PROBLEM:
Lines below that include the word "body" should each be copied.
(EXTRACTED INFORMATION Opens)
lemma pv_scan_cons_some (ps : List (List Char × List Char)) (hne : ∀ p ∈ ps, p.1 ≠ [])
    (c : Char) (t : List Char) (p : List Char × List Char)
    (hf : ps.find? (fun p => p.1.isPrefixOf (c :: t)) = some p) :
    pvScan ps (c :: t) = p.2 ++ pvScan ps ((c :: t).drop p.1.length) := by
  unfold pvScan
  simp only [List.length_cons, pvScanGo, hf]
  congr 1
  have hone : 1 ≤ p.1.length := by
    have := hne p (List.mem_of_find?_eq_some hf)
    cases hp1 : p.1 with
    | nil => exact absurd hp1 this
    | cons a b => simp
  exact pv_scanGo_fuel ps hne t.length _ _ (by simp [List.length_drop]; omega) (le_refl _)

lemma pv_scan_cons_none (ps : List (List Char × List Char))
    (c : Char) (t : List Char)
    (hf : ps.find? (fun p => p.1.isPrefixOf (c :: t)) = none) :
    pvScan ps (c :: t) = c :: pvScan ps t := by
  unfold pvScan
  simp only [List.length_cons, pvScanGo, hf]

lemma pv_scan_empty (l : List Char) : pvScan [] l = l := by
  induction l with
  | nil => exact pv_scan_nil []
  | cons c t ih => rw [pv_scan_cons_none [] c t (by simp), ih]

-- the scanner walks through a block u in which no key can start
lemma pv_scan_through (ps : List (List Char × List Char)) (hne : ∀ p ∈ ps, p.1 ≠ []) :
    ∀ (u X : List Char),
      (∀ j, j < u.length → ∀ p ∈ ps, ¬ p.1 <+: (u.drop j ++ X)) →
      pvScan ps (u ++ X) = u ++ pvScan ps X := by
  intro u
  induction u with
  | nil => intro X _; simp
  | cons c u' ih =>
    intro X h
    have hf : ps.find? (fun p => p.1.isPrefixOf (c :: (u' ++ X))) = none := by
      rw [List.find?_eq_none]
      intro p hp
      simp only [Bool.not_eq_true]
      by_contra hcon
      simp only [Bool.not_eq_false] at hcon
      exact h 0 (by simp) p hp (by simpa using List.isPrefixOf_iff_prefix.mp hcon)
    simp only [List.cons_append]
    rw [pv_scan_cons_none ps c (u' ++ X) hf,
        ih X (fun j hj p hp => by simpa using h (j+1) (by simp; omega) p hp)]
-- pv_equiv track=rewrite | github.com/Akua-Serwaa-Nkrumah/CompetitiveProgramming-master | CompetitiveProgramming-master/Camp/Contests/Week3/ShiftingStacks.py | ShiftStacks
-- ===== SOURCE A (Python) =====
-- def ShiftStacks(n,h):
--     extra = 0
--     for i in range(n):
--         if h[i] >= i:
--             extra += (h[i]-i)
--
--         elif h[i]+extra >= i:
--             extra -= (i-h[i])
--
--         else:
--             return "NO"
--
--     return "YES"
-- ===== SOURCE B (Python) =====
-- def ShiftStacks(n, h):
--     # Divide and conquer: let d[i] = h[i] - i; the arrangement is possible iff every
--     # nonempty prefix of d has a nonnegative sum.  scan(lo, hi) returns
--     # (sum of d[lo:hi], minimum nonempty-prefix sum of d[lo:hi]) by recursion on halves,
--     # using min-prefix(a ++ b) = min(min-prefix(a), sum(a) + min-prefix(b)).
--     d = [h[i] - i for i in range(n)]
--     if not d:
--         return "YES"
--
--     def scan(lo, hi):
--         if hi - lo == 1:
--             return d[lo], d[lo]
--         mid = (lo + hi) // 2
--         s1, m1 = scan(lo, mid)
--         s2, m2 = scan(mid, hi)
--         return s1 + s2, min(m1, s1 + m2)
--
--     return "YES" if scan(0, len(d))[1] >= 0 else "NO"
-- ===== Notes on version B (the rewrite author's own statement) =====
-- stated objective: alternative
-- what changed: Replaces A's single left-to-right pass with a three-way branching accumulator by a divide-and-conquer recursion: B forms the deficit list d[i]=h[i]-i and computes (segment sum, minimum nonempty-prefix sum) on halves via min-prefix(a++b)=min(min-prefix(a), sum(a)+min-prefix(b)), answering YES iff the minimum prefix sum is nonnegative.
-- outside the precondition, e.g. on ShiftStacks(2, [-1]): A returns 'NO', B raises IndexError
import Mathlib
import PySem

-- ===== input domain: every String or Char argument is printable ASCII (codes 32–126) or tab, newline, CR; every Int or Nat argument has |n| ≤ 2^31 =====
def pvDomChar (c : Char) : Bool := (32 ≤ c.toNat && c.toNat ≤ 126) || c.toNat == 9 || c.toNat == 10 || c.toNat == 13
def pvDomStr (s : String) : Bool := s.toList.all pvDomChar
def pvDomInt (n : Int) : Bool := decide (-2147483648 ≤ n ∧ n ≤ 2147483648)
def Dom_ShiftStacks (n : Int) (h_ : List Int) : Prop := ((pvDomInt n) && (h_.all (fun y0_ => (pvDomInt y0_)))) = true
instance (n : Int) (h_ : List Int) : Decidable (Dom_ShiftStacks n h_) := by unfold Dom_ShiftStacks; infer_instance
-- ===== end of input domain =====

-- B replaces A's single branching-accumulator pass by a divide-and-conquer recursion on the
-- deficit list d[i] = h[i] - i, combining (sum, min nonempty-prefix sum) of halves
-- (objective: alternative; same linear-ish cost).

-- ===== PORT A =====
-- loop 'for i in range(n)' with early return, state: extra
def pvGoA (h : List Int) : List Int → Int → String
  | [], _ => "YES"
  | i :: rest, extra =>
    let hi := PySem.List.pyGetD h i 0
    if i ≤ hi then pvGoA h rest (extra + (hi - i))
    else if i ≤ hi + extra then pvGoA h rest (extra - (i - hi))
    else "NO"

def ShiftStacks (n : Int) (h_ : List Int) : String :=
  pvGoA h_ (PySem.List.pyRange 0 n 1) 0

-- ===== PORT B =====
-- d = [h[i] - i for i in range(n)]
def pvDlist (n : Int) (h : List Int) : List Int :=
  (PySem.List.pyRange 0 n 1).map (fun i => PySem.List.pyGetD h i 0 - i)

-- scan(lo, hi): (sum, min nonempty-prefix sum) of d[lo:hi].  The structural fuel parameter
-- (an upper bound on hi - lo, which shrinks at every call) only makes the recursion total;
-- Python's base test 'hi - lo == 1' is written 'hi - lo ≤ 1' for the same reason
-- (scan is only called with lo < hi and the fuel is never exhausted there).
def pvScan (d : List Int) : Nat → Int → Int → Int × Int
  | 0, lo, _ =>
    let x := PySem.List.pyGetD d lo 0
    (x, x)
  | fuel + 1, lo, hi =>
    if hi - lo ≤ 1 then
      let x := PySem.List.pyGetD d lo 0
      (x, x)
    else
      let mid := PySem.Int.floordiv (lo + hi) 2
      let p1 := pvScan d fuel lo mid
      let p2 := pvScan d fuel mid hi
      (p1.1 + p2.1, min p1.2 (p1.1 + p2.2))

def ShiftStacks_alt (n : Int) (h_ : List Int) : String :=
  let d := pvDlist n h_
  if d.isEmpty then "YES"
  else if 0 ≤ (pvScan d d.length 0 (d.length : Int)).2 then "YES" else "NO"

-- ===== PRECONDITION & SPEC =====
-- Pre_ excludes exactly the inputs with n > len(h): there Python A raises IndexError at the
-- first missing index unless an earlier index already fails (then A returns "NO"), while B's
-- list comprehension always raises IndexError on such inputs.
def Pre_ShiftStacks (n : Int) (h_ : List Int) : Prop := n ≤ (h_.length : Int)
instance (n : Int) (h_ : List Int) : Decidable (Pre_ShiftStacks n h_) := by
  unfold Pre_ShiftStacks; infer_instance

def pvWitness_ShiftStacks : Int × List Int := (2, [1, 0])

def Spec_ShiftStacks (n : Int) (h_ : List Int) (out : String) : Prop := out = ShiftStacks_alt n h_
instance (n : Int) (h_ : List Int) (out : String) : Decidable (Spec_ShiftStacks n h_ out) := by
  unfold Spec_ShiftStacks; infer_instance

-- ===== CLAIM =====
def Claim_equal_ShiftStacks : Prop := ∀ (n : Int) (h_ : List Int), Dom_ShiftStacks n h_ → Pre_ShiftStacks n h_ → Spec_ShiftStacks n h_ (ShiftStacks n h_)

-- ===== LEMMAS AND PROOFS =====

-- minimum of the sums of the nonempty prefixes
def pvMinPref : List Int → Int
  | [] => 0
  | [x] => x
  | x :: y :: t => min x (x + pvMinPref (y :: t))

lemma minPref_cons (x : Int) (l : List Int) (hl : l ≠ []) :
    pvMinPref (x :: l) = min x (x + pvMinPref l) := by
  cases l with
  | nil => exact absurd rfl hl
  | cons y t => rfl

lemma minPref_append (a b : List Int) (ha : a ≠ []) (hb : b ≠ []) :
    pvMinPref (a ++ b) = min (pvMinPref a) (a.sum + pvMinPref b) := by
  induction a with
  | nil => exact absurd rfl ha
  | cons x a' ih =>
    cases a' with
    | nil => simp [minPref_cons x b hb, pvMinPref]
    | cons y t =>
      rw [List.cons_append, minPref_cons x _ (by simp), ih (by simp),
          minPref_cons x (y :: t) (by simp)]
      simp only [List.sum_cons]
      omega

-- pvScan computes (segment sum, pvMinPref of the segment) on d[lo:hi]
lemma scan_spec (d : List Int) : ∀ (fuel : Nat) (lo hi : Int), (hi - lo).toNat ≤ fuel →
    0 ≤ lo → lo < hi → hi ≤ (d.length : Int) →
    pvScan d fuel lo hi = (((d.drop lo.toNat).take (hi - lo).toNat).sum,
                           pvMinPref ((d.drop lo.toNat).take (hi - lo).toNat)) := by
  intro fuel
  induction fuel with
  | zero => intro lo hi hk _ hlt _; omega
  | succ k ih =>
    intro lo hi hk h0 hlt hle
    have hltn : (lo.toNat : Int) = lo := Int.toNat_of_nonneg h0
    rw [pvScan]
    by_cases hb : hi - lo ≤ 1
    · rw [if_pos hb]
      have hhi : hi = lo + 1 := by omega
      subst hhi
      have hlen : lo.toNat < d.length := by omega
      have h1 : (lo + 1 - lo).toNat = 1 := by omega
      rw [h1, List.drop_eq_getElem_cons hlen, List.take_succ_cons, List.take_zero,
          PySem.List.pyGetD_eq_getElem d 0 h0 (by omega)]
      simp [pvMinPref]
    · rw [if_neg hb]
      dsimp only
      have hmid : PySem.Int.floordiv (lo + hi) 2 = (lo + hi) / 2 :=
        PySem.Int.floordiv_eq_ediv_of_pos (by norm_num)
      set mid := PySem.Int.floordiv (lo + hi) 2 with hmiddef
      have hm1 : lo < mid := by omega
      have hm2 : mid < hi := by omega
      rw [ih lo mid (by omega) h0 hm1 (by omega),
          ih mid hi (by omega) (by omega) hm2 hle]
      have hsplit : (hi - lo).toNat = (mid - lo).toNat + (hi - mid).toNat := by omega
      have hdd : (d.drop lo.toNat).drop (mid - lo).toNat = d.drop mid.toNat := by
        rw [List.drop_drop]; congr 1; omega
      rw [hsplit, List.take_add, hdd]
      have hna : (d.drop lo.toNat).take (mid - lo).toNat ≠ [] := by
        apply List.ne_nil_of_length_pos
        rw [List.length_take, List.length_drop]
        omega
      have hnb : (d.drop mid.toNat).take (hi - mid).toNat ≠ [] := by
        apply List.ne_nil_of_length_pos
        rw [List.length_take, List.length_drop]
        omega
      rw [minPref_append _ _ hna hnb, List.sum_append]

-- 'all prefix sums starting from acc stay nonnegative' — the semantics of A's loop
def pvPrefOk : List Int → Int → Bool
  | [], _ => true
  | x :: r, acc => (0 ≤ acc + x) && pvPrefOk r (acc + x)

lemma goA_char (h : List Int) : ∀ (L : List Int) (extra : Int), 0 ≤ extra →
    pvGoA h L extra =
      if pvPrefOk (L.map (fun i => PySem.List.pyGetD h i 0 - i)) extra then "YES" else "NO" := by
  intro L
  induction L with
  | nil => intro extra _; simp [pvGoA, pvPrefOk]
  | cons i rest ih =>
    intro extra hex
    simp only [pvGoA, List.map_cons, pvPrefOk]
    set hi := PySem.List.pyGetD h i 0 with hhi
    by_cases h1 : i ≤ hi
    · rw [if_pos h1, ih (extra + (hi - i)) (by omega)]
      simp only [← hhi]
      simp [show (0:Int) ≤ extra + (hi - i) from by omega]
    · rw [if_neg h1]
      by_cases h2 : i ≤ hi + extra
      · rw [if_pos h2, show extra - (i - hi) = extra + (hi - i) from by ring,
            ih (extra + (hi - i)) (by omega)]
        simp only [← hhi]
        simp [show (0:Int) ≤ extra + (hi - i) from by omega]
      · rw [if_neg h2]
        simp only [← hhi]
        simp [show ¬ (0:Int) ≤ extra + (hi - i) from by omega]

lemma prefOk_minPref : ∀ (ds : List Int) (acc : Int), ds ≠ [] →
    pvPrefOk ds acc = decide (0 ≤ acc + pvMinPref ds) := by
  intro ds
  induction ds with
  | nil => intro acc h; exact absurd rfl h
  | cons x r ih =>
    intro acc _
    cases r with
    | nil => simp [pvPrefOk, pvMinPref]
    | cons y t =>
      rw [show pvPrefOk (x :: y :: t) acc = ((0 ≤ acc + x : Bool) && pvPrefOk (y :: t) (acc + x)) from rfl,
          ih (acc + x) (by simp), minPref_cons x (y :: t) (by simp)]
      by_cases h1 : (0 : Int) ≤ acc + x
      · by_cases h2 : (0 : Int) ≤ acc + x + pvMinPref (y :: t) <;> simp [h1, h2] <;> omega
      · simp [h1]; omega

-- ===== VERDICT =====
theorem ShiftStacks_spec : Claim_equal_ShiftStacks := by
  intro n h_ _ _
  unfold Spec_ShiftStacks ShiftStacks ShiftStacks_alt pvDlist
  rw [goA_char h_ _ 0 le_rfl]
  dsimp only
  set d := (PySem.List.pyRange 0 n 1).map (fun i => PySem.List.pyGetD h_ i 0 - i) with hd
  by_cases hemp : d = []
  · simp [hemp, pvPrefOk]
  · have hlen : 0 < d.length := List.length_pos_of_ne_nil hemp
    rw [scan_spec d d.length 0 (d.length : Int) (by simp) (by omega) (by exact_mod_cast hlen) le_rfl]
    rw [prefOk_minPref d 0 hemp]
    simp [hemp, List.isEmpty_iff]
-- pv_equiv track=rewrite | github.com/linheart/2nd_lab | python/1st_ex/main.py | func
-- ===== SOURCE A (Python) =====
-- def func(S, M, N):
--     if S * M > (S - S // 7) * N:
--         return -1
--
--     food = N
--     days = 1
--
--     while food <= S * M:
--         food += N
--         days += 1
--
--     return days - 1
-- ===== SOURCE B (Python) =====
-- def func(S, M, N):
--     total = S * M
--     if total > (S - S // 7) * N:
--         return -1
--     if N <= 0 or total < N:
--         return 0
--     return total // N
-- ===== Notes on version B (the rewrite author's own statement) =====
-- stated objective: faster
-- what changed: replaced the increment-counting while loop by a closed-form floor division S*M//N after the cap check
import Mathlib
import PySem

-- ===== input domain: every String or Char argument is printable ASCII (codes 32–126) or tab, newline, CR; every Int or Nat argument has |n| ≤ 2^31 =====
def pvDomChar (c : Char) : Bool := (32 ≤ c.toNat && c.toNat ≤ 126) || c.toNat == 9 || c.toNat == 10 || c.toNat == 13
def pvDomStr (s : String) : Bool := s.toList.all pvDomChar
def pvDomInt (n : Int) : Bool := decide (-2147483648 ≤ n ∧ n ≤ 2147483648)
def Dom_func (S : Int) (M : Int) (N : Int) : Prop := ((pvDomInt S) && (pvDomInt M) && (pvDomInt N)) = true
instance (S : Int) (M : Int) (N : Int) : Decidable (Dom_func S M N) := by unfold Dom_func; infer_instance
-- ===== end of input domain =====

-- B replaces A's increment-counting while loop by a closed-form floor division (faster).

-- ===== PORT A =====
-- the while loop; the '0 < N' conjunct is a totality guard only: when N ≤ 0 and the
-- loop body would run, the Python loop diverges (such inputs are outside Pre_func)
def funcLoop (total : Int) (N : Int) (food : Int) (days : Int) : Int :=
  if h : food ≤ total ∧ 0 < N then funcLoop total N (food + N) (days + 1) else days
termination_by (total + 1 - food).toNat
decreasing_by omega

def func (S : Int) (M : Int) (N : Int) : Int :=
  if S * M > (S - PySem.Int.floordiv S 7) * N then -1
  else funcLoop (S * M) N N 1 - 1

-- ===== PORT B =====
def func_alt (S : Int) (M : Int) (N : Int) : Int :=
  let total := S * M
  if total > (S - PySem.Int.floordiv S 7) * N then -1
  else if N ≤ 0 ∨ total < N then 0
  else PySem.Int.floordiv total N

-- ===== PRECONDITION & SPEC =====
-- Pre_ excludes exactly the inputs on which A's while loop never terminates
-- (N ≤ 0 with the loop entered and the cap check not taken); A returns on all other inputs.
def Pre_func (S : Int) (M : Int) (N : Int) : Prop :=
  ¬ (N ≤ 0 ∧ S * M ≤ (S - PySem.Int.floordiv S 7) * N ∧ N ≤ S * M)
instance (S : Int) (M : Int) (N : Int) : Decidable (Pre_func S M N) := by unfold Pre_func; infer_instance
def pvWitness_func : Int × Int × Int := (7, 2, 3)
def Spec_func (S : Int) (M : Int) (N : Int) (out : Int) : Prop := out = func_alt S M N
instance (S : Int) (M : Int) (N : Int) (out : Int) : Decidable (Spec_func S M N out) := by unfold Spec_func; infer_instance

-- ===== CLAIM (what is proved, stated in full; the proofs are below) =====
def Claim_equal_func : Prop := ∀ (S : Int) (M : Int) (N : Int), Dom_func S M N → Pre_func S M N → Spec_func S M N (func S M N)

-- ===== LEMMAS AND PROOFS =====

theorem funcLoop_closed (total N : Int) (hN : 0 < N) :
    ∀ food days, funcLoop total N food days = days + max 0 (PySem.Int.floordiv (total - food) N + 1) := by
  intro food days
  induction food, days using funcLoop.induct total N with
  | case1 food days h ih =>
    rw [funcLoop, dif_pos h, ih]
    have h1 : PySem.Int.floordiv (total - (food + N)) N = PySem.Int.floordiv (total - food) N - 1 := by
      have hq := (PySem.Int.floordiv_eq_iff_of_pos (a := total - food) (b := N) hN
        (q := PySem.Int.floordiv (total - food) N)).mp rfl
      rw [(PySem.Int.floordiv_eq_iff_of_pos hN)]
      constructor <;> nlinarith [hq.1, hq.2]
    have h2 : 0 ≤ PySem.Int.floordiv (total - food) N := by
      rw [PySem.Int.le_floordiv_iff_mul_le hN]
      nlinarith [h.1]
    rw [h1]; omega
  | case2 food days h =>
    rw [funcLoop, dif_neg h]
    have hgt : total < food := by
      by_contra hc
      exact h ⟨by omega, hN⟩
    have h3 : PySem.Int.floordiv (total - food) N < 0 := by
      rw [PySem.Int.floordiv_lt_iff_lt_mul hN]
      nlinarith
    omega

theorem func_spec : Claim_equal_func := by
  intro S M N _ hpre
  unfold Spec_func func func_alt
  by_cases hcap : S * M > (S - PySem.Int.floordiv S 7) * N
  · rw [if_pos hcap, if_pos hcap]
  · rw [if_neg hcap, if_neg hcap]
    unfold Pre_func at hpre
    by_cases hN : 0 < N
    · rw [funcLoop_closed (S * M) N hN N 1]
      have hsub : PySem.Int.floordiv (S * M - N) N = PySem.Int.floordiv (S * M) N - 1 := by
        have hq := (PySem.Int.floordiv_eq_iff_of_pos (a := S * M) (b := N) hN
          (q := PySem.Int.floordiv (S * M) N)).mp rfl
        rw [(PySem.Int.floordiv_eq_iff_of_pos hN)]
        constructor <;> nlinarith [hq.1, hq.2]
      rw [hsub]
      by_cases hlt : S * M < N
      · have h0 : PySem.Int.floordiv (S * M) N < 1 := by
          rw [PySem.Int.floordiv_lt_iff_lt_mul hN]; omega
        rw [if_pos (Or.inr hlt)]
        omega
      · have h1 : 1 ≤ PySem.Int.floordiv (S * M) N := by
          rw [PySem.Int.le_floordiv_iff_mul_le hN]; omega
        rw [if_neg (by omega)]
        omega
    · -- N ≤ 0: Pre_ forces S*M < N, so the loop body never runs
      have hlt : S * M < N := by omega
      rw [funcLoop, dif_neg (by omega), if_pos (Or.inl (by omega))]
      decide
(EXTRACTED INFORMATION Closes)
PROBLEM SOLUTION:
-- loop body would run, the Python loop diverges (such inputs are outside Pre_func)
    · -- N ≤ 0: Pre_ forces S*M < N, so the loop body never runs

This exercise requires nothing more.